I widened the question out a bit too by musing on how my general, uninformed approach would be to think about how these words would be pronounced by a human if someone had to read them out, and to try to write them accordingly. Like, I'm aware of the lenguaje inclusivo "e" for Spanish (and my friend is too, but says that doesn't work for all words because the "e" is sometimes masculine and sometimes there's no vowel-gendered ending) which has the virtue of being pronounable (unlike the "x" as in Latinx, which isn't pronounceable by the rules of Spanish or by screenreaders). And this meant I could ask anyone who speaks relevant languages how they'd read out such things if they saw them. My friend says she's been part of discussions about this with the asterisks, where the conclusion seemed to be "make it a longer pause" but no one seemed sure if that was good.
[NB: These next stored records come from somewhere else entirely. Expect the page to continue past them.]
-- pv_equiv track=rewrite | github.com/icrphysics/RSStaticCodeChecker | RSStaticCodeChecker/static_code_checker/generated/argument_change_1227.py | argumentsRight
-- ===== SOURCE A (Python) =====
-- def argumentsRight(d):
--     args = ["FloatingExaminationName","ReferenceExaminationName","UseOnlyTranslations","HighWeightOnBones","InitializeImages","FocusRoisNames","RegistrationName"]
--     too_many = []
--     for keyword in d.get("keywords", []):
--         if keyword.get("arg") in args:
--             args.remove(keyword.get("arg"))
--         else:
--             too_many.append(keyword.get("arg"))
--     if not too_many and not args:
--         return True
--     return (0 if too_many else 3)
-- ===== SOURCE B (Python) =====
-- def argumentsRight(d):
--     required = {"FloatingExaminationName","ReferenceExaminationName","UseOnlyTranslations",
--                 "HighWeightOnBones","InitializeImages","FocusRoisNames","RegistrationName"}
--     seen = [kw.get("arg") for kw in d.get("keywords", [])]
--     counts = {}
--     for a in seen:
--         counts[a] = counts.get(a, 0) + 1
--     if any(a not in required or counts[a] > 1 for a in seen):
--         return 0
--     return True if all(r in seen for r in required) else 3
-- ===== Notes on version B (the rewrite author's own statement) =====
-- stated objective: alternative
-- what changed: Replaces A's single pass that destructively remove()s names from the required list and accumulates a too_many list with two read-only passes: build the seen arg values and an occurrence-count table once, reject (0) if any arg is unknown or duplicated, otherwise decide True vs 3 by a separate all()-presence check.
import Mathlib
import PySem

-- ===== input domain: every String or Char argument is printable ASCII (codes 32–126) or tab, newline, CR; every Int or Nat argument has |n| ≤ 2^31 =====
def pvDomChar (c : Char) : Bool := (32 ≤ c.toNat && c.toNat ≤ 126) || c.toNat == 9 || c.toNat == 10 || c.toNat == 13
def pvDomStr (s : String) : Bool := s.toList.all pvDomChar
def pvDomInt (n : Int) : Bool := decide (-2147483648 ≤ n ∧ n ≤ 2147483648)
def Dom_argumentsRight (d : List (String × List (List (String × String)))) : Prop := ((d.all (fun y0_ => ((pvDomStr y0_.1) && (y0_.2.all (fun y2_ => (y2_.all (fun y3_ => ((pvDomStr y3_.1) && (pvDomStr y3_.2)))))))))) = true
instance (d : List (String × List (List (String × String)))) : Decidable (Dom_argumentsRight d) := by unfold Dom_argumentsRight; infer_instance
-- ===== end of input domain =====

-- B replaces A's destructive remove()-loop by two read-only passes (a membership/duplicate
-- scan over a precomputed count table, then a presence check); objective: alternative.

-- ===== PORT A =====
def argumentsRight (d : List (String × List (List (String × String)))) : Int :=
  let args0 : List String := ["FloatingExaminationName","ReferenceExaminationName","UseOnlyTranslations","HighWeightOnBones","InitializeImages","FocusRoisNames","RegistrationName"]
  let st := ((PySem.Dict.mk d).getD "keywords" []).foldl
    (fun (st : List String × List (Option String)) keyword =>
      match (PySem.Dict.mk keyword).get? "arg" with
      | some s => if s ∈ st.1 then ((PySem.List.remove? st.1 s).getD st.1, st.2)
                  else (st.1, st.2 ++ [some s])
      | none => (st.1, st.2 ++ [none]))
    (args0, ([] : List (Option String)))
  if st.2 = [] ∧ st.1 = [] then 1 else if st.2 = [] then 3 else 0

-- ===== PORT B =====
def argumentsRight_alt (d : List (String × List (List (String × String)))) : Int :=
  let required : PySem.Set String := PySem.Set.ofList ["FloatingExaminationName","ReferenceExaminationName","UseOnlyTranslations","HighWeightOnBones","InitializeImages","FocusRoisNames","RegistrationName"]
  let seen : List (Option String) := ((PySem.Dict.mk d).getD "keywords" []).map (fun kw => (PySem.Dict.mk kw).get? "arg")
  let counts : PySem.Dict (Option String) Int :=
    seen.foldl (fun c a => c.insert a (c.getD a 0 + 1)) PySem.Dict.empty
  if seen.any (fun a =>
      !(match a with | some s => PySem.Set.contains required s | none => false)
        || decide (counts.getD a 0 > 1)) then 0
  else if (["FloatingExaminationName","ReferenceExaminationName","UseOnlyTranslations","HighWeightOnBones","InitializeImages","FocusRoisNames","RegistrationName"] : List String).all
            (fun r => seen.contains (some r)) then 1 else 3

-- ===== PRECONDITION & SPEC =====
def Spec_argumentsRight (d : List (String × List (List (String × String)))) (out : Int) : Prop := out = argumentsRight_alt d
instance (d : List (String × List (List (String × String)))) (out : Int) : Decidable (Spec_argumentsRight d out) := by unfold Spec_argumentsRight; infer_instance

-- ===== CLAIM (what is proved, stated in full; the proofs are below) =====
def Claim_equal_argumentsRight : Prop := ∀ (d : List (String × List (List (String × String)))), Dom_argumentsRight d → Spec_argumentsRight d (argumentsRight d)

-- ===== LEMMAS AND PROOFS =====

-- A's loop body, as a function of the looked-up "arg" value
def pvStep (st : List String × List (Option String)) (a : Option String) :
    List String × List (Option String) :=
  match a with
  | some s => if s ∈ st.1 then ((PySem.List.remove? st.1 s).getD st.1, st.2)
              else (st.1, st.2 ++ [some s])
  | none => (st.1, st.2 ++ [none])

theorem pvStep_remove (args : List String) (tm : List (Option String)) (s : String)
    (h : s ∈ args) : pvStep (args, tm) (some s) = (args.erase s, tm) := by
  simp [pvStep, h, PySem.List.remove?_eq_some_erase args s h]

-- A's loop over the keyword dicts is pvStep folded over the looked-up arg values
theorem pvFold_eq (kws : List (List (String × String))) (init : List String × List (Option String)) :
    kws.foldl
      (fun (st : List String × List (Option String)) keyword =>
        match (PySem.Dict.mk keyword).get? "arg" with
        | some s => if s ∈ st.1 then ((PySem.List.remove? st.1 s).getD st.1, st.2)
                    else (st.1, st.2 ++ [some s])
        | none => (st.1, st.2 ++ [none])) init
    = (kws.map (fun kw => (PySem.Dict.mk kw).get? "arg")).foldl pvStep init := by
  rw [List.foldl_map]; rfl

-- final `args` = initial args minus the names mentioned in l (args nodup)
theorem pvLoop_fst (l : List (Option String)) (args : List String)
    (tm : List (Option String)) (hn : args.Nodup) :
    (l.foldl pvStep (args, tm)).1 = args.filter (fun x => !(l.contains (some x))) := by
  induction l generalizing args tm with
  | nil => simp
  | cons a l ih =>
    cases a with
    | none =>
      simp only [List.foldl_cons, pvStep, ih _ _ hn]
      apply List.filter_congr; intro x _; simp
    | some s =>
      by_cases hs : s ∈ args
      · rw [List.foldl_cons, pvStep_remove args tm s hs, ih _ _ (hn.erase s)]
        rw [List.Nodup.erase_eq_filter hn s, List.filter_filter]
        apply List.filter_congr; intro x _
        simp only [List.contains_cons, Bool.not_or, bne, Bool.and_comm]
        simp
      · simp only [List.foldl_cons, pvStep, if_neg hs, ih _ _ hn]
        apply List.filter_congr; intro x hx
        have hne : ¬ (some x = some s) := by
          simp only [Option.some.injEq]; rintro rfl; exact hs hx
        simp [hne]

-- the `too_many` accumulator only grows by appending
theorem pvLoop_snd_acc (l : List (Option String)) (args : List String)
    (tm : List (Option String)) :
    (l.foldl pvStep (args, tm)).2 = tm ++ (l.foldl pvStep (args, [])).2 := by
  induction l generalizing args tm with
  | nil => simp
  | cons a l ih =>
    cases a with
    | none =>
      simp only [List.foldl_cons, pvStep]
      rw [ih _ (tm ++ [none]), ih _ ([] ++ [none])]
      simp
    | some s =>
      by_cases hs : s ∈ args
      · rw [List.foldl_cons, pvStep_remove args tm s hs,
          List.foldl_cons, pvStep_remove args [] s hs]
        exact ih _ tm
      · simp only [List.foldl_cons, pvStep, if_neg hs]
        rw [ih _ (tm ++ [some s]), ih _ ([] ++ [some s])]
        simp
-- `too_many` ends empty iff every arg is a required one and none repeats
theorem pvLoop_snd_nil (l : List (Option String)) (args : List String)
    (hn : args.Nodup) :
    (l.foldl pvStep (args, [])).2 = [] ↔
      ((∀ a ∈ l, ∃ x ∈ args, a = some x) ∧ l.Nodup) := by
  induction l generalizing args with
  | nil => simp
  | cons a l ih =>
    cases a with
    | none =>
      simp only [List.foldl_cons, pvStep]
      rw [pvLoop_snd_acc]
      simp
    | some s =>
      by_cases hs : s ∈ args
      · rw [List.foldl_cons, pvStep_remove args [] s hs, ih _ (hn.erase s)]
        constructor
        · rintro ⟨h1, h2⟩
          refine ⟨?_, ?_⟩
          · intro a ha
            rcases List.mem_cons.mp ha with rfl | ha
            · exact ⟨s, hs, rfl⟩
            · obtain ⟨x, hx, rfl⟩ := h1 a ha
              exact ⟨x, List.mem_of_mem_erase hx, rfl⟩
          · rw [List.nodup_cons]
            refine ⟨?_, h2⟩
            intro hmem
            obtain ⟨x, hx, hxe⟩ := h1 _ hmem
            obtain rfl : s = x := Option.some.inj hxe
            exact (List.Nodup.not_mem_erase hn) hx
        · rintro ⟨h1, h2⟩
          rw [List.nodup_cons] at h2
          refine ⟨?_, h2.2⟩
          intro a ha
          obtain ⟨x, hx, rfl⟩ := h1 a (List.mem_cons_of_mem _ ha)
          refine ⟨x, ?_, rfl⟩
          rw [List.Nodup.mem_erase_iff hn]
          refine ⟨?_, hx⟩
          rintro rfl; exact h2.1 ha
      · simp only [List.foldl_cons, pvStep, if_neg hs]
        rw [pvLoop_snd_acc]
        simp only [List.nil_append, List.append_eq_nil_iff, List.cons_ne_nil, false_and]
        constructor
        · intro h; exact absurd h (by simp)
        · rintro ⟨h1, _⟩
          obtain ⟨x, hx, hxe⟩ := h1 (some s) (List.mem_cons_self ..)
          obtain rfl : s = x := Option.some.inj hxe
          exact absurd hx hs

def pvArgs0 : List String := ["FloatingExaminationName","ReferenceExaminationName","UseOnlyTranslations","HighWeightOnBones","InitializeImages","FocusRoisNames","RegistrationName"]

theorem pvArgs0_nodup : pvArgs0.Nodup := by decide

theorem pvRequired_eq : PySem.Set.ofList pvArgs0 = pvArgs0 := by decide

theorem argumentsRight_eq_alt (d : List (String × List (List (String × String)))) :
    argumentsRight d = argumentsRight_alt d := by
  simp only [argumentsRight, argumentsRight_alt]
  rw [pvFold_eq]
  rw [show (["FloatingExaminationName","ReferenceExaminationName","UseOnlyTranslations","HighWeightOnBones","InitializeImages","FocusRoisNames","RegistrationName"] : List String) = pvArgs0 from rfl]
  generalize ((PySem.Dict.mk d).getD "keywords" []).map (fun kw => (PySem.Dict.mk kw).get? "arg") = seen
  have hfst := pvLoop_fst seen pvArgs0 [] pvArgs0_nodup
  have hsnd := pvLoop_snd_nil seen pvArgs0 pvArgs0_nodup
  have hcnt : ∀ a : Option String,
      (seen.foldl (fun c a => c.insert a (c.getD a 0 + 1)) (PySem.Dict.empty : PySem.Dict (Option String) Int)).getD a 0
        = (seen.count a : Int) := by
    intro a
    rw [PySem.Dict.getD_foldl_insert_add_one]
    simp
  have hany :
      (seen.any (fun a =>
        !(match a with | some s => PySem.Set.contains (PySem.Set.ofList pvArgs0) s | none => false)
          || decide ((seen.foldl (fun c a => c.insert a (c.getD a 0 + 1)) (PySem.Dict.empty : PySem.Dict (Option String) Int)).getD a 0 > 1)))
      = !decide ((∀ a ∈ seen, ∃ x ∈ pvArgs0, a = some x) ∧ seen.Nodup) := by
    rw [pvRequired_eq]
    simp only [List.any_eq, hcnt]
    rw [Bool.eq_iff_iff]
    simp only [Bool.or_eq_true, Bool.not_eq_eq_eq_not, Bool.not_true,
      decide_eq_true_eq, decide_eq_false_iff_not, not_and, List.nodup_iff_count_le_one]
    constructor
    · rintro ⟨a, ha, hbad | hbad⟩
      · intro hall
        obtain ⟨x, hx, rfl⟩ := hall a ha
        simp only [PySem.Set.contains, List.contains_eq_mem] at hbad
        simp [hx] at hbad
      · intro _ hle
        have h2 := hle a
        omega
    · intro h
      by_cases hall : ∀ a ∈ seen, ∃ x ∈ pvArgs0, a = some x
      · have hnd := h hall
        push Not at hnd
        obtain ⟨a, ha⟩ := hnd
        have hmem : a ∈ seen := List.count_pos_iff.mp (by omega)
        exact ⟨a, hmem, Or.inr (by omega)⟩
      · push Not at hall
        obtain ⟨a, ha, hbad⟩ := hall
        refine ⟨a, ha, Or.inl ?_⟩
        cases a with
        | none => simp
        | some s =>
          have hns : s ∉ pvArgs0 := fun hc => hbad s hc rfl
          simp [PySem.Set.contains, List.contains_eq_mem, hns]
  rw [hany]
  have hargs :
      ((seen.foldl pvStep (pvArgs0, ([] : List (Option String)))).1 = [])
      ↔ (pvArgs0.all (fun r => seen.contains (some r)) = true) := by
    rw [hfst]
    simp [List.filter_eq_nil_iff, List.all_eq_true]
  by_cases hP : (∀ a ∈ seen, ∃ x ∈ pvArgs0, a = some x) ∧ seen.Nodup
  · have htm : (seen.foldl pvStep (pvArgs0, ([] : List (Option String)))).2 = [] := hsnd.mpr hP
    have hC3 : ¬ ((!decide ((∀ a ∈ seen, ∃ x ∈ pvArgs0, a = some x) ∧ seen.Nodup)) = true) := by
      intro h
      rw [Bool.not_eq_true', decide_eq_false_iff_not] at h
      exact h hP
    rw [if_neg hC3]
    by_cases hempty : pvArgs0.all (fun r => seen.contains (some r)) = true
    · have h1 : (seen.foldl pvStep (pvArgs0, ([] : List (Option String)))).2 = [] ∧
          (seen.foldl pvStep (pvArgs0, ([] : List (Option String)))).1 = [] :=
        ⟨htm, hargs.mpr hempty⟩
      rw [if_pos h1, if_pos hempty]
    · have h1 : ¬ ((seen.foldl pvStep (pvArgs0, ([] : List (Option String)))).2 = [] ∧
          (seen.foldl pvStep (pvArgs0, ([] : List (Option String)))).1 = []) := by
        rintro ⟨-, hh⟩; exact hempty (hargs.mp hh)
      rw [if_neg h1, if_pos htm, if_neg hempty]
  · have htm : ¬ (seen.foldl pvStep (pvArgs0, ([] : List (Option String)))).2 = [] :=
      fun h => hP (hsnd.mp h)
    have hC3 : (!decide ((∀ a ∈ seen, ∃ x ∈ pvArgs0, a = some x) ∧ seen.Nodup)) = true := by
      rw [Bool.not_eq_true', decide_eq_false_iff_not]
      exact hP
    have h1 : ¬ ((seen.foldl pvStep (pvArgs0, ([] : List (Option String)))).2 = [] ∧
        (seen.foldl pvStep (pvArgs0, ([] : List (Option String)))).1 = []) := fun h => htm h.1
    rw [if_pos hC3, if_neg h1, if_neg htm]

-- ===== VERDICT (by name: the statement is the Claim_ definition above) =====
theorem argumentsRight_spec : Claim_equal_argumentsRight := by
  intro d _
  unfold Spec_argumentsRight
  exact argumentsRight_eq_alt d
  • Several people did say they'd pause, and some said it was pronounced as a glottal stop which to many people will sound similar to a pause, but others made a point of saying it was a longer pause, like an ellipsis (one, interestingly, said that they stick with a glottal stop around people who are likely to be familiar with gender-neutral language but use a longer ellipsis when they want to make sure it's understood).
  • Some suggested rewording the sentence with words similar in meaning but which don't have gender markers, like the "substantiviertes Partizip" in German.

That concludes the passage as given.